:: WHAT NEEDS TO BE DONE ::
Using the entries that follow, write out the line containing "have hlen : A.dedup.length = A.length := by", the line containing "theorem dropWhile_gt (x", and every line between them, exactly and nothing else.

:: SOURCE RECORDS ::

-- pv_equiv track=rewrite | github.com/jagadeshwarrao/programming | canvasframes.py | makeFrames
-- ===== SOURCE A (Python) =====
-- def makeFrames(A):
--     p=[]
--     count=0
--     s=set(A)
--     if len(s)==len(A):
--         return count
--     else:
--         for i in s:
--             if A.count(i)>=4:
--                 count=count+A.count(i)//4
--                 if A.count(i)%4>=2:
--                     p.append(i)
--             elif A.count(i)>1 and A.count(i)<4:
--                 p.append(i)
--         count=count+len(p)//2
--         return count
-- ===== SOURCE B (Python) =====
-- def makeFrames(A):
--     B = sorted(A)
--     count = 0
--     pairs = 0
--     i = 0
--     n = len(B)
--     while i < n:
--         j = i + 1
--         while j < n and B[j] == B[i]:
--             j += 1
--         f = j - i
--         count += f // 4
--         if f % 4 >= 2:
--             pairs += 1
--         i = j
--     return count + pairs // 2
-- ===== Notes on version B (the rewrite author's own statement) =====
-- stated objective: faster
-- what changed: Replaces A's set-building plus repeated A.count scans per distinct element by sorting a copy once and counting maximal runs of equal elements in a single pass.
import Mathlib
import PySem

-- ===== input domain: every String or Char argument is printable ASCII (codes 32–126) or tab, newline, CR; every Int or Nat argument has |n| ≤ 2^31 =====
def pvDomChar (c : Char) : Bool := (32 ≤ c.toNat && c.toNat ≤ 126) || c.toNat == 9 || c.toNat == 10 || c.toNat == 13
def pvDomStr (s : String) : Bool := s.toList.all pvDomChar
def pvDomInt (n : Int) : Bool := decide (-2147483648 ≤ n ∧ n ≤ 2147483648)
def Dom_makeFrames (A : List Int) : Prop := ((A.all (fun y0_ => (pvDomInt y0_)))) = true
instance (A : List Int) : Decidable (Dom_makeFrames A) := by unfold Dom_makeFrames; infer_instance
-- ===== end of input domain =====

-- B replaces A's set-loop with repeated A.count scans by sort + one run-length pass.

-- ===== PORT A =====
-- literal transliteration of A: build set(A), early return when all elements are
-- distinct, else fold over the set accumulating (p, count) exactly as the Python loop.
def makeFrames (A : List Int) : Int :=
  let p : List Int := []
  let count : Int := 0
  let s := PySem.Set.ofList A
  if PySem.Set.len s = (A.length : Int) then count
  else
    let pc := s.foldl (fun (st : List Int × Int) i =>
      if 4 ≤ (PySem.List.count A i : Int) then
        let c2 := st.2 + PySem.Int.floordiv (PySem.List.count A i : Int) 4
        if 2 ≤ PySem.Int.mod (PySem.List.count A i : Int) 4 then (st.1 ++ [i], c2)
        else (st.1, c2)
      else if 1 < (PySem.List.count A i : Int) ∧ (PySem.List.count A i : Int) < 4 then
        (st.1 ++ [i], st.2)
      else st) (p, count)
    pc.2 + PySem.Int.floordiv ((pc.1.length : Int)) 2

-- ===== PORT B =====
-- transliteration of Source B's while loop: each iteration consumes one maximal run
-- (the inner 'while j < n and B[j] == B[i]' = takeWhile/dropWhile on the suffix)
-- and updates the two accumulators count and pairs.
def altLoop : List Int → Int → Int → Int × Int
  | [], count, pairs => (count, pairs)
  | x :: xs, count, pairs =>
      let f : Int := 1 + ((xs.takeWhile (fun y => y == x)).length : Int)
      altLoop (xs.dropWhile (fun y => y == x))
        (count + PySem.Int.floordiv f 4)
        (pairs + if 2 ≤ PySem.Int.mod f 4 then 1 else 0)
termination_by l _ _ => l.length
decreasing_by
  simp only [List.length_cons]
  exact Nat.lt_succ_of_le (List.length_dropWhile_le _ _)

def makeFrames_alt (A : List Int) : Int :=
  let B := PySem.List.sorted A (fun x => x) false
  let cp := altLoop B 0 0
  cp.1 + PySem.Int.floordiv cp.2 2

-- ===== PRECONDITION & SPEC =====
def Spec_makeFrames (A : List Int) (out : Int) : Prop := out = makeFrames_alt A
instance (A : List Int) (out : Int) : Decidable (Spec_makeFrames A out) := by unfold Spec_makeFrames; infer_instance

-- ===== CLAIM (what is proved, stated in full; the proofs are below) =====
def Claim_equal_makeFrames : Prop := ∀ (A : List Int), Dom_makeFrames A → Spec_makeFrames A (makeFrames A)

-- ===== LEMMAS AND PROOFS =====

-- Per-element contributions of either program, against a reference list L:
-- count-contribution (count L i)//4 and pair-indicator [count L i % 4 ≥ 2].
def gC (L : List Int) (i : Int) : Int := ((List.count i L : Int)) / 4
def gP (L : List Int) (i : Int) : Int := if 2 ≤ ((List.count i L : Int)) % 4 then 1 else 0

-- the common value both programs compute, as a sum over a list s of distinct elements
def specF (L : List Int) (s : List Int) : Int :=
  (s.map (gC L)).sum + ((s.map (gP L)).sum) / 2

-- A's loop body in closed form: the branch structure collapses to one uniform step
theorem stepA_eq (A : List Int) (pl : List Int) (c : Int) (i : Int) :
    (if 4 ≤ (PySem.List.count A i : Int) then
      if 2 ≤ PySem.Int.mod (PySem.List.count A i : Int) 4 then (pl ++ [i], c + PySem.Int.floordiv (PySem.List.count A i : Int) 4)
      else (pl, c + PySem.Int.floordiv (PySem.List.count A i : Int) 4)
    else if 1 < (PySem.List.count A i : Int) ∧ (PySem.List.count A i : Int) < 4 then
      (pl ++ [i], c)
    else (pl, c))
    = ((if 2 ≤ ((List.count i A : Int)) % 4 then pl ++ [i] else pl), c + gC A i) := by
  rw [PySem.List.count_eq, PySem.Int.floordiv_eq_ediv_of_pos (by norm_num),
      PySem.Int.mod_eq_emod_of_pos (by norm_num)]
  set n : Int := (List.count i A : Int) with hn
  have hn0 : 0 ≤ n := by positivity
  unfold gC
  rw [← hn]
  by_cases h4 : (4:Int) ≤ n
  · simp only [h4, if_true]
    split_ifs <;> rfl
  · have hd : n / 4 = 0 := Int.ediv_eq_zero_of_lt hn0 (by omega)
    have hm : n % 4 = n := Int.emod_eq_of_lt hn0 (by omega)
    have hlt : n < 4 := by omega
    by_cases h1 : (1:Int) < n
    · have h2 : 2 ≤ n % 4 := by omega
      simp only [h4, if_false, h1, hlt, and_self, if_true, h2, hd, add_zero]
    · have h2 : ¬ 2 ≤ n % 4 := by omega
      simp only [h4, if_false, h1, false_and, h2, hd, add_zero]

-- A's fold = initial accumulators plus the sums of the per-element contributions
theorem foldA (A : List Int) (s : List Int) (p0 : List Int) (c0 : Int) :
    (s.foldl (fun (st : List Int × Int) i =>
      if 4 ≤ (PySem.List.count A i : Int) then
        let c2 := st.2 + PySem.Int.floordiv (PySem.List.count A i : Int) 4
        if 2 ≤ PySem.Int.mod (PySem.List.count A i : Int) 4 then (st.1 ++ [i], c2)
        else (st.1, c2)
      else if 1 < (PySem.List.count A i : Int) ∧ (PySem.List.count A i : Int) < 4 then
        (st.1 ++ [i], st.2)
      else st) (p0, c0)).2 = c0 + (s.map (gC A)).sum
    ∧ (((s.foldl (fun (st : List Int × Int) i =>
      if 4 ≤ (PySem.List.count A i : Int) then
        let c2 := st.2 + PySem.Int.floordiv (PySem.List.count A i : Int) 4
        if 2 ≤ PySem.Int.mod (PySem.List.count A i : Int) 4 then (st.1 ++ [i], c2)
        else (st.1, c2)
      else if 1 < (PySem.List.count A i : Int) ∧ (PySem.List.count A i : Int) < 4 then
        (st.1 ++ [i], st.2)
      else st) (p0, c0)).1.length : Int)) = (p0.length : Int) + (s.map (gP A)).sum := by
  induction s generalizing p0 c0 with
  | nil => simp
  | cons i t ih =>
    simp only [List.foldl_cons, List.map_cons, List.sum_cons]
    rw [stepA_eq]
    by_cases h : 2 ≤ ((List.count i A : Int)) % 4
    · simp only [h, if_true]
      obtain ⟨ha, hb⟩ := ih (p0 ++ [i]) (c0 + gC A i)
      refine ⟨by rw [ha]; ring, ?_⟩
      rw [hb]
      simp [gP, h]
      ring
    · simp only [h, if_false]
      obtain ⟨ha, hb⟩ := ih p0 (c0 + gC A i)
      refine ⟨by rw [ha]; ring, ?_⟩
      rw [hb]
      simp [gP, h]

-- if the set has as many elements as the list, the list has no duplicates
theorem nodup_of_len_eq (A : List Int) (h : (PySem.Set.ofList A).length = A.length) :
    A.Nodup := by
  have hperm : (PySem.Set.ofList A).Perm A.dedup := by
    rw [List.perm_ext_iff_of_nodup (PySem.Set.nodup_ofList A) A.nodup_dedup]
    intro a
    rw [PySem.Set.mem_ofList, List.mem_dedup]
  have hlen : A.dedup.length = A.length := by
    rw [← hperm.length_eq, h]
  exact List.dedup_eq_self.1 ((List.dedup_sublist A).eq_of_length hlen)

theorem specF_nodup (A : List Int) (h : A.Nodup) : specF A (PySem.Set.ofList A) = 0 := by
  unfold specF
  have h1 : ((PySem.Set.ofList A).map (gC A)).sum = 0 := by
    apply List.sum_eq_zero
    intro x hx
    obtain ⟨i, hi, rfl⟩ := List.mem_map.1 hx
    unfold gC
    rw [List.count_eq_one_of_mem h ((PySem.Set.mem_ofList A i).1 hi)]
    rfl
  have h2 : ((PySem.Set.ofList A).map (gP A)).sum = 0 := by
    apply List.sum_eq_zero
    intro x hx
    obtain ⟨i, hi, rfl⟩ := List.mem_map.1 hx
    unfold gP
    rw [List.count_eq_one_of_mem h ((PySem.Set.mem_ofList A i).1 hi)]
    norm_num
  rw [h1, h2]
  rfl

theorem makeFrames_eq_specF (A : List Int) : makeFrames A = specF A (PySem.Set.ofList A) := by
  unfold makeFrames
  dsimp only
  split_ifs with h
  · rw [specF_nodup A (nodup_of_len_eq A (by unfold PySem.Set.len at h; exact_mod_cast h))]
  · obtain ⟨h2, h1⟩ := foldA A (PySem.Set.ofList A) [] 0
    rw [PySem.Int.floordiv_eq_ediv_of_pos (by norm_num), h2, h1]
    simp [specF]

-- in a sorted list, everything surviving dropWhile (== x) is strictly greater than x
theorem dropWhile_gt (x : Int) (xs : List Int)
    (hp : (x :: xs).Pairwise (· ≤ ·)) :
    ∀ y ∈ xs.dropWhile (fun y => y == x), x < y := by
  intro y hy
  have hsub := List.dropWhile_sublist (l := xs) (fun y => y == x)
  cases hd : xs.dropWhile (fun y => y == x) with
  | nil => simp [hd] at hy
  | cons h r =>
    rw [hd] at hy hsub
    have hhx : ¬ (h == x) = true := by
      have := List.head_dropWhile_not (fun y => y == x) (l := xs) (by rw [hd]; simp)
      simpa [hd] using this
    have hne : h ≠ x := by simpa using hhx
    have hxh : x ≤ h := by
      have hmem : h ∈ xs := hsub.subset (by simp)
      exact (List.pairwise_cons.1 hp).1 h hmem
    have hxlt : x < h := lt_of_le_of_ne hxh (Ne.symm hne)
    rcases List.mem_cons.1 hy with rfl | hyr
    · exact hxlt
    · have hpx : (h :: r).Pairwise (· ≤ ·) := (List.pairwise_cons.1 hp).2.sublist hsub
      exact lt_of_lt_of_le hxlt ((List.pairwise_cons.1 hpx).1 y hyr)

-- B's loop on a sorted list = the same sums, over that list's distinct elements
theorem altLoop_sorted_aux (n : Nat) : ∀ L : List Int, L.length ≤ n → L.Pairwise (· ≤ ·) →
    ∀ c p : Int, altLoop L c p
      = (c + ((PySem.List.dedup L).map (gC L)).sum,
         p + ((PySem.List.dedup L).map (gP L)).sum) := by
  induction n with
  | zero =>
    intro L hL _ c p
    have : L = [] := List.length_eq_zero_iff.1 (Nat.le_zero.1 hL)
    subst this
    simp [altLoop, PySem.List.dedup]
  | succ n ih =>
    intro L hL hp c p
    cases L with
    | nil => simp [altLoop, PySem.List.dedup]
    | cons x xs =>
      set t := xs.takeWhile (fun y => y == x) with htdef
      set d := xs.dropWhile (fun y => y == x) with hddef
      have hxs : t ++ d = xs := List.takeWhile_append_dropWhile
      have htx : ∀ y ∈ t, y = x := by
        intro y hy
        simpa using List.mem_takeWhile_imp hy
      have hdgt : ∀ y ∈ d, x < y := dropWhile_gt x xs hp
      have hxd : x ∉ d := fun hx => lt_irrefl x (hdgt x hx)
      have hcx : List.count x (x :: xs) = 1 + t.length := by
        rw [← hxs, List.count_cons_self, List.count_append]
        have h1 : List.count x t = t.length := List.count_eq_length.2 (fun b hb => (htx b hb).symm)
        have h2 : List.count x d = 0 := List.count_eq_zero.2 hxd
        omega
      have hcy : ∀ y : Int, y ≠ x → List.count y (x :: xs) = List.count y d := by
        intro y hy
        have h3 : List.count y t = 0 := List.count_eq_zero.2 (fun hyt => hy (htx y hyt))
        rw [← hxs]
        simp [List.count_append, h3, Ne.symm hy]
      have hnd : x ∉ PySem.List.dedup d := fun h => hxd ((PySem.List.mem_dedup d x).1 h)
      have hperm : (PySem.List.dedup (x :: xs)).Perm (x :: PySem.List.dedup d) := by
        rw [List.perm_ext_iff_of_nodup (PySem.List.nodup_dedup _)
          (List.nodup_cons.2 ⟨hnd, PySem.List.nodup_dedup d⟩)]
        intro a
        simp only [PySem.List.mem_dedup, List.mem_cons, ← hxs, List.mem_append]
        constructor
        · rintro (rfl | hta | hda)
          · exact Or.inl rfl
          · exact Or.inl (htx a hta)
          · exact Or.inr hda
        · rintro (rfl | hda)
          · exact Or.inl rfl
          · exact Or.inr (Or.inr hda)
      have hdp : d.Pairwise (· ≤ ·) :=
        (List.pairwise_cons.1 hp).2.sublist (List.dropWhile_sublist _)
      have hdl : d.length ≤ n := by
        rw [hddef]
        have h1 := List.length_dropWhile_le (fun y => y == x) xs
        simp only [List.length_cons] at hL
        omega
      rw [altLoop]
      simp only [← htdef, ← hddef]
      rw [ih d hdl hdp]
      have hf : 1 + ((t.length : Nat) : Int) = (List.count x (x :: xs) : Int) := by
        rw [hcx]; push_cast; ring
      have hsumC : ((PySem.List.dedup (x :: xs)).map (gC (x :: xs))).sum
          = gC (x :: xs) x + ((PySem.List.dedup d).map (gC d)).sum := by
        rw [(hperm.map (gC (x :: xs))).sum_eq]
        simp only [List.map_cons, List.sum_cons]
        congr 1
        apply congrArg
        apply List.map_congr_left
        intro a ha
        unfold gC
        rw [hcy a (fun h => hnd (h ▸ ha))]
      have hsumP : ((PySem.List.dedup (x :: xs)).map (gP (x :: xs))).sum
          = gP (x :: xs) x + ((PySem.List.dedup d).map (gP d)).sum := by
        rw [(hperm.map (gP (x :: xs))).sum_eq]
        simp only [List.map_cons, List.sum_cons]
        congr 1
        apply congrArg
        apply List.map_congr_left
        intro a ha
        unfold gP
        rw [hcy a (fun h => hnd (h ▸ ha))]
      rw [hsumC, hsumP]
      rw [PySem.Int.floordiv_eq_ediv_of_pos (by norm_num),
          PySem.Int.mod_eq_emod_of_pos (by norm_num), hf]
      unfold gC gP
      rw [Prod.mk.injEq]
      constructor <;> ring

theorem makeFrames_alt_eq_specF (A : List Int) :
    makeFrames_alt A = specF A (PySem.Set.ofList A) := by
  unfold makeFrames_alt
  dsimp only
  set B := PySem.List.sorted A (fun x => x) false with hBdef
  have hperm : B.Perm A := PySem.List.sorted_perm A (fun x => x) false
  have hsortd : B.Pairwise (· ≤ ·) := by
    have := PySem.List.sorted_pairwise A (fun x => x)
    simpa [← hBdef] using this
  have hdperm : (PySem.List.dedup B).Perm (PySem.Set.ofList A) := by
    rw [List.perm_ext_iff_of_nodup (PySem.List.nodup_dedup B) (PySem.Set.nodup_ofList A)]
    intro a
    rw [PySem.List.mem_dedup, PySem.Set.mem_ofList, hperm.mem_iff]
  have hgC : ∀ i : Int, gC B i = gC A i := by
    intro i
    unfold gC
    rw [hperm.count_eq i]
  have hgP : ∀ i : Int, gP B i = gP A i := by
    intro i
    unfold gP
    rw [hperm.count_eq i]
  rw [altLoop_sorted_aux B.length B (le_refl _) hsortd 0 0]
  simp only [zero_add]
  rw [List.map_congr_left (fun a _ => hgC a), List.map_congr_left (fun a _ => hgP a),
      (hdperm.map (gC A)).sum_eq, (hdperm.map (gP A)).sum_eq,
      PySem.Int.floordiv_eq_ediv_of_pos (by norm_num)]
  rfl

-- ===== VERDICT (by name: the statement is the Claim_ definition above) =====
theorem makeFrames_spec : Claim_equal_makeFrames := by
  intro A _
  unfold Spec_makeFrames
  rw [makeFrames_eq_specF, makeFrames_alt_eq_specF]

:: ANSWER TO THIS TASK ::
  have hlen : A.dedup.length = A.length := by
    rw [← hperm.length_eq, h]
  exact List.dedup_eq_self.1 ((List.dedup_sublist A).eq_of_length hlen)

theorem specF_nodup (A : List Int) (h : A.Nodup) : specF A (PySem.Set.ofList A) = 0 := by
  unfold specF
  have h1 : ((PySem.Set.ofList A).map (gC A)).sum = 0 := by
    apply List.sum_eq_zero
    intro x hx
    obtain ⟨i, hi, rfl⟩ := List.mem_map.1 hx
    unfold gC
    rw [List.count_eq_one_of_mem h ((PySem.Set.mem_ofList A i).1 hi)]
    rfl
  have h2 : ((PySem.Set.ofList A).map (gP A)).sum = 0 := by
    apply List.sum_eq_zero
    intro x hx
    obtain ⟨i, hi, rfl⟩ := List.mem_map.1 hx
    unfold gP
    rw [List.count_eq_one_of_mem h ((PySem.Set.mem_ofList A i).1 hi)]
    norm_num
  rw [h1, h2]
  rfl

theorem makeFrames_eq_specF (A : List Int) : makeFrames A = specF A (PySem.Set.ofList A) := by
  unfold makeFrames
  dsimp only
  split_ifs with h
  · rw [specF_nodup A (nodup_of_len_eq A (by unfold PySem.Set.len at h; exact_mod_cast h))]
  · obtain ⟨h2, h1⟩ := foldA A (PySem.Set.ofList A) [] 0
    rw [PySem.Int.floordiv_eq_ediv_of_pos (by norm_num), h2, h1]
    simp [specF]

-- in a sorted list, everything surviving dropWhile (== x) is strictly greater than x
theorem dropWhile_gt (x : Int) (xs : List Int)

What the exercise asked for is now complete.